_EXERCISE AIM_:
Say how many lines of the data contain "else", and nothing more.

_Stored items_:
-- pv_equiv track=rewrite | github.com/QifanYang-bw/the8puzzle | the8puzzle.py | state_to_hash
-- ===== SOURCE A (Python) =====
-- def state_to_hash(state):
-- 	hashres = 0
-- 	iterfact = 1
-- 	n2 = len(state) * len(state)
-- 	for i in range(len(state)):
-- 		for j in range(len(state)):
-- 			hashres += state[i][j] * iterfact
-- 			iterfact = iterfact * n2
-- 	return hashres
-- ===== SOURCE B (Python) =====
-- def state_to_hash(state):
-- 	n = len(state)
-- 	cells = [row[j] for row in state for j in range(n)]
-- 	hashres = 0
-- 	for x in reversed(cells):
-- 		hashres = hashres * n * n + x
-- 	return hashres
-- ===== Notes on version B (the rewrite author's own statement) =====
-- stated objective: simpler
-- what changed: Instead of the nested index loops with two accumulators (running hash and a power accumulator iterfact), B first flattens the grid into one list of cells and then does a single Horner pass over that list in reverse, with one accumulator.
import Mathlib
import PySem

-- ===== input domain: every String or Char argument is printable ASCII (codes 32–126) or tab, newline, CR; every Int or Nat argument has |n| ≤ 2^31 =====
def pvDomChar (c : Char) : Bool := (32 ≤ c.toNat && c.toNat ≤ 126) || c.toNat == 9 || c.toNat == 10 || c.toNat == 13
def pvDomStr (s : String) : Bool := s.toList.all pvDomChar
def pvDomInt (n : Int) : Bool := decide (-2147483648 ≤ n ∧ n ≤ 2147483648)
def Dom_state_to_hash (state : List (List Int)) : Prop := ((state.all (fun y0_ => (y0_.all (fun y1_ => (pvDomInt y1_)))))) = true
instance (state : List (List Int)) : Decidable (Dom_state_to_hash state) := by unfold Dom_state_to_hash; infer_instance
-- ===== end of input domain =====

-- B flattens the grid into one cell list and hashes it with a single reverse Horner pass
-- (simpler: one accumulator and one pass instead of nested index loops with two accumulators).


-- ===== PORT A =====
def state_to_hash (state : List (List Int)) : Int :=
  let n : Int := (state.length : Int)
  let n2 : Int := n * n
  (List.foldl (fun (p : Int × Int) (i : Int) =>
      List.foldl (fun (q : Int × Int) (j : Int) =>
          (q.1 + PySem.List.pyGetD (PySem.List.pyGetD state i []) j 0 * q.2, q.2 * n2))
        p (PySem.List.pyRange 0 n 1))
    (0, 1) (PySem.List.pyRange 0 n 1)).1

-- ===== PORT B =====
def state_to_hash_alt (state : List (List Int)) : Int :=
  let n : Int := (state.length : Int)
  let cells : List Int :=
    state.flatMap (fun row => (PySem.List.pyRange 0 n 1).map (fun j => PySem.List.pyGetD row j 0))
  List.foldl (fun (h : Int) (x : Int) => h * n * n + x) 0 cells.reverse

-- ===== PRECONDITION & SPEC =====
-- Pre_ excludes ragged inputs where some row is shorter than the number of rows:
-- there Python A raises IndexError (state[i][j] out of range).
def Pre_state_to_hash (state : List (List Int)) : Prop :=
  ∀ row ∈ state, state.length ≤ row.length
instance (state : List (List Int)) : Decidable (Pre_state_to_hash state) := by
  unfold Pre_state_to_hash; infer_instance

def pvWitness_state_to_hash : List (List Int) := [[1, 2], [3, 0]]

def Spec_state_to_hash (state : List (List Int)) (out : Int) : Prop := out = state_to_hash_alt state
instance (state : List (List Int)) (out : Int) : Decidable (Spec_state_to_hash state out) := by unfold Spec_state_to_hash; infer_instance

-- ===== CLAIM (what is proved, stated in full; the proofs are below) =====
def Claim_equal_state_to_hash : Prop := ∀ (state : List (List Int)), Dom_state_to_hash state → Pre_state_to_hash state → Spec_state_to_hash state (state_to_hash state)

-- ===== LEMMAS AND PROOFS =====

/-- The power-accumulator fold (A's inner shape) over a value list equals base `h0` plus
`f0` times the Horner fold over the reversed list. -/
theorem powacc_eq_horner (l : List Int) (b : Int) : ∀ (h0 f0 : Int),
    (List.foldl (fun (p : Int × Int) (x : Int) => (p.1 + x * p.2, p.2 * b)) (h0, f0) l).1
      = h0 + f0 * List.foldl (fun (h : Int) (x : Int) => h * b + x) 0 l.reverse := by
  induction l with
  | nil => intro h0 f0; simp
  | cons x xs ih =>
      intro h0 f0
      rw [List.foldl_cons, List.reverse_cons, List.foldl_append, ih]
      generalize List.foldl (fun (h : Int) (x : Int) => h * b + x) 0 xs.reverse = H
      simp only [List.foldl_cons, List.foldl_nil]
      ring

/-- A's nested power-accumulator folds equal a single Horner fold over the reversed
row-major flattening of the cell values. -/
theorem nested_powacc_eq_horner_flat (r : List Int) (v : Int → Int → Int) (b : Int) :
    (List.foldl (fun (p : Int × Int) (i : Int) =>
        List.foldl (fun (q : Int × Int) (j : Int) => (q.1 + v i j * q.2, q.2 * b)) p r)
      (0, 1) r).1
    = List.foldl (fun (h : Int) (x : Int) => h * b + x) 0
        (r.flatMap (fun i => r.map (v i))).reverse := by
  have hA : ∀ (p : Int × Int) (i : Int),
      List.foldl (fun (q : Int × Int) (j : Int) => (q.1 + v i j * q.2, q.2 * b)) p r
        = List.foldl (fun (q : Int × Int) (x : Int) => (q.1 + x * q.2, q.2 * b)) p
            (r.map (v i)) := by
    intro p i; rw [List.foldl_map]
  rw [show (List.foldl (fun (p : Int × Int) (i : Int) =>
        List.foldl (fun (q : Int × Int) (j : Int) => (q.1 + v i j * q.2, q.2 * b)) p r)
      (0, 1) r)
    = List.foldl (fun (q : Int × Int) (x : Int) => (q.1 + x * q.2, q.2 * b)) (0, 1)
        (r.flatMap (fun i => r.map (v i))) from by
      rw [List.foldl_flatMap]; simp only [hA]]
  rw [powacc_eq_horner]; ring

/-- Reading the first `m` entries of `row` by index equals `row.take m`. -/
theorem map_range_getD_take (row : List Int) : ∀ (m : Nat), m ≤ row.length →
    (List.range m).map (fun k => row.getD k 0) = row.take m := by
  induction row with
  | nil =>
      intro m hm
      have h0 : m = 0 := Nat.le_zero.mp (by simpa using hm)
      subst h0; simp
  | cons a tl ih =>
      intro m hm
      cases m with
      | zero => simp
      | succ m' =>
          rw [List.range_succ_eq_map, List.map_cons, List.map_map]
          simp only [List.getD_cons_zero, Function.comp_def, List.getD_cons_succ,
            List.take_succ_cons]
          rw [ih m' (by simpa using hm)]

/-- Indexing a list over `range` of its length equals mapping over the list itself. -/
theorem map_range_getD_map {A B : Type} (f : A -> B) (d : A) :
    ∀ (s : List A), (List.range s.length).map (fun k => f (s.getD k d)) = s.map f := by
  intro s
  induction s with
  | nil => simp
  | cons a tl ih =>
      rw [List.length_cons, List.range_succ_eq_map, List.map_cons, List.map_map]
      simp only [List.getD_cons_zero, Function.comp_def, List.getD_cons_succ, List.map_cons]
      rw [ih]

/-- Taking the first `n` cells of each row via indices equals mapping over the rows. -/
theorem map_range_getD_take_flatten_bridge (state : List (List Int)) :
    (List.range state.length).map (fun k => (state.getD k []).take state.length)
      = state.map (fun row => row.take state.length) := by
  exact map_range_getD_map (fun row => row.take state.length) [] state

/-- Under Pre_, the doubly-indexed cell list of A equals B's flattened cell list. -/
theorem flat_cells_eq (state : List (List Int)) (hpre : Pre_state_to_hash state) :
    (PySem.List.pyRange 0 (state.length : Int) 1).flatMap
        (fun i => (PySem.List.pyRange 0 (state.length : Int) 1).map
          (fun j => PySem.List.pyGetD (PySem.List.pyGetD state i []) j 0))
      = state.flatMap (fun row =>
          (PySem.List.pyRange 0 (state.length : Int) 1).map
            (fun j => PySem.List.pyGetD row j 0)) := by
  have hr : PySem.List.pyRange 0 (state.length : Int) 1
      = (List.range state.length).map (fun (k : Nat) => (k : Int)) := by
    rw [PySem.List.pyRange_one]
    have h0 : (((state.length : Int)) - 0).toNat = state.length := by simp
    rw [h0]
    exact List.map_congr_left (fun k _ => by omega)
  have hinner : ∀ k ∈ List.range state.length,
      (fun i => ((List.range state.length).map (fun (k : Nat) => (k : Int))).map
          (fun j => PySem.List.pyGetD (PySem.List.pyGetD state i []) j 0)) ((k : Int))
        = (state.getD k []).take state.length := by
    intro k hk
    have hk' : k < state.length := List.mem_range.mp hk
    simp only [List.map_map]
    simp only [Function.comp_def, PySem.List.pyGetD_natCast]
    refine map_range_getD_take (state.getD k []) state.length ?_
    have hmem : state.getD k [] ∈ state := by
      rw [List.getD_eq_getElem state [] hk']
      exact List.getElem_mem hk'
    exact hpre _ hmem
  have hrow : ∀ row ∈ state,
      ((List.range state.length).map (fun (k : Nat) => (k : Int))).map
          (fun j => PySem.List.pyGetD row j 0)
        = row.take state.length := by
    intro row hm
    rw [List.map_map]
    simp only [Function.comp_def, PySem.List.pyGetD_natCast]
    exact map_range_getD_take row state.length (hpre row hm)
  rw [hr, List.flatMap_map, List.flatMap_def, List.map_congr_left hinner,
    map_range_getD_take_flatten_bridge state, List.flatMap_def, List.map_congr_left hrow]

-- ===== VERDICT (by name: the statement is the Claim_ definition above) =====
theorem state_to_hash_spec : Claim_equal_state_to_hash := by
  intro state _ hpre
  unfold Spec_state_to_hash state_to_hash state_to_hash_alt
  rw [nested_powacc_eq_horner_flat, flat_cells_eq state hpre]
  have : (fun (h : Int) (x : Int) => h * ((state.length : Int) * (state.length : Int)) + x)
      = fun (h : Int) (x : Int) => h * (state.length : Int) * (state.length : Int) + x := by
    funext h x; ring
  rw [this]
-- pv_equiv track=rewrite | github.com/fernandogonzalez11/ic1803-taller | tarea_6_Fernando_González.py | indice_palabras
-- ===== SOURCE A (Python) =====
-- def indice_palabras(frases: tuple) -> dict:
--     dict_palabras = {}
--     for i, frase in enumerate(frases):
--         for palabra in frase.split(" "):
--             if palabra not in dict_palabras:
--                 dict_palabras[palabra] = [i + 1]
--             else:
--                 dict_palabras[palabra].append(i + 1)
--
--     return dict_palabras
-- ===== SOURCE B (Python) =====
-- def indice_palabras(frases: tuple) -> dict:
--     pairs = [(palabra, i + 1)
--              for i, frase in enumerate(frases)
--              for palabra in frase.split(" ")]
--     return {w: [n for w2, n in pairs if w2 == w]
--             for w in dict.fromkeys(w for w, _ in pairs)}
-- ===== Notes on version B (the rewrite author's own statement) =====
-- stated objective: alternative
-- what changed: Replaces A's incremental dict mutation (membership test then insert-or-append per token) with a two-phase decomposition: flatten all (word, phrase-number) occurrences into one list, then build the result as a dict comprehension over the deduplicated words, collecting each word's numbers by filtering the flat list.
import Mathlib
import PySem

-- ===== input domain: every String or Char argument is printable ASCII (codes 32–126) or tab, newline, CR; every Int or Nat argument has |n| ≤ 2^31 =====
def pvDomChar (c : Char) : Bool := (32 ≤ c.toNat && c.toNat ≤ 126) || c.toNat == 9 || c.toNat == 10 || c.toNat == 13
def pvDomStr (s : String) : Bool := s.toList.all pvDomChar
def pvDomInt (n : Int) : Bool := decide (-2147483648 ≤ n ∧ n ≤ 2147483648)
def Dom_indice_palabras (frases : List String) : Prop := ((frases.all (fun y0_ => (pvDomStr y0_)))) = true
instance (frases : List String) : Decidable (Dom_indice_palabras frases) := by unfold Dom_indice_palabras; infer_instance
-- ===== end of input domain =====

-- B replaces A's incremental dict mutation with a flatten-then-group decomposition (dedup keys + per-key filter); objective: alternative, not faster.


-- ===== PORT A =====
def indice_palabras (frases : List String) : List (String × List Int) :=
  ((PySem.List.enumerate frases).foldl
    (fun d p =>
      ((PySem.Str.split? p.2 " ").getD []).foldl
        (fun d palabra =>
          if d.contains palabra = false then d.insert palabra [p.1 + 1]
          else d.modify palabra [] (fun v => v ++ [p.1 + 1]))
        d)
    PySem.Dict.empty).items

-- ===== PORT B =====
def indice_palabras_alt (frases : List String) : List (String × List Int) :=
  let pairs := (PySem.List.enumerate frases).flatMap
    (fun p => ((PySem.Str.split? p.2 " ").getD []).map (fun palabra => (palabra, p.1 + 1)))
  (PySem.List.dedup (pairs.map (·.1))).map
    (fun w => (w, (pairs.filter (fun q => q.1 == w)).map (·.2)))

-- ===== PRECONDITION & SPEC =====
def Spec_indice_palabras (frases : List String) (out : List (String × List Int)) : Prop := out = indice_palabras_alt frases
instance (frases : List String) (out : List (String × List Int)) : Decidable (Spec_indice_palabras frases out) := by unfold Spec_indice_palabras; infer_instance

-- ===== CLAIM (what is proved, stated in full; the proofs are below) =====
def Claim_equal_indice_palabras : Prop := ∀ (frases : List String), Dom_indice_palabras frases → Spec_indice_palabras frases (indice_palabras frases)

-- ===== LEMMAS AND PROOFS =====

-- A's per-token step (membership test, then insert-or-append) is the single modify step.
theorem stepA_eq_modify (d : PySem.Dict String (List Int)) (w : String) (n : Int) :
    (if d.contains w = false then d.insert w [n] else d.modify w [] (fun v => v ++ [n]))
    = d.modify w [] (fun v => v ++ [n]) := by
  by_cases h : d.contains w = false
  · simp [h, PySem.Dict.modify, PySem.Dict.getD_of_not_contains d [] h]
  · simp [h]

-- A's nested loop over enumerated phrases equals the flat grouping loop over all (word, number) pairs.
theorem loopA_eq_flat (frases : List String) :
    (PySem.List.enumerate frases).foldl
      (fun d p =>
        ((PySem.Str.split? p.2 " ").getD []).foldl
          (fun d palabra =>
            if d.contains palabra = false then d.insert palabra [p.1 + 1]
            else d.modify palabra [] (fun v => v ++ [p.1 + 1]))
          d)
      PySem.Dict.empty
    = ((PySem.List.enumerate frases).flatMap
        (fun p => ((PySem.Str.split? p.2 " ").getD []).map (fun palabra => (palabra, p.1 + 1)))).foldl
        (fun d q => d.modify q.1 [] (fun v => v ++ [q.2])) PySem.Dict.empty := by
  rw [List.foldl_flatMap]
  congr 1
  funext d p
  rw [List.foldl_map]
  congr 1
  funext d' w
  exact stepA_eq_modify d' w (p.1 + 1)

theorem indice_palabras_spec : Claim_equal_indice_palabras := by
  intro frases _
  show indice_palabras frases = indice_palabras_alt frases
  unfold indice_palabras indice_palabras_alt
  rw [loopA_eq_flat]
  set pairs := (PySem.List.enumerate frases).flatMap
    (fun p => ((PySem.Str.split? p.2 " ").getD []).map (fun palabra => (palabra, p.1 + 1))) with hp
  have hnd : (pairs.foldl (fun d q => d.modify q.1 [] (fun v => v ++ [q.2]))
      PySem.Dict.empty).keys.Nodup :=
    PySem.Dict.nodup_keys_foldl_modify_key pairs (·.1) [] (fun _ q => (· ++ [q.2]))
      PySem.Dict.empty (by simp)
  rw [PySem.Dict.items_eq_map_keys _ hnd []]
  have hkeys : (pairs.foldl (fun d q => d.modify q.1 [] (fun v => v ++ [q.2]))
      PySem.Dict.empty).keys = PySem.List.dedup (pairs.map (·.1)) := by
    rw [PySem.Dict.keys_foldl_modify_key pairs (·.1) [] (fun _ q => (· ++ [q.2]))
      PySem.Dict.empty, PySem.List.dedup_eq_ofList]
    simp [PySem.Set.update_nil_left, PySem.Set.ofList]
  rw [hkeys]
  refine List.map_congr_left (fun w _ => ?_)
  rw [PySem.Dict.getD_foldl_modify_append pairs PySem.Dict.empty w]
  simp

_YOUR SOLUTION_:
4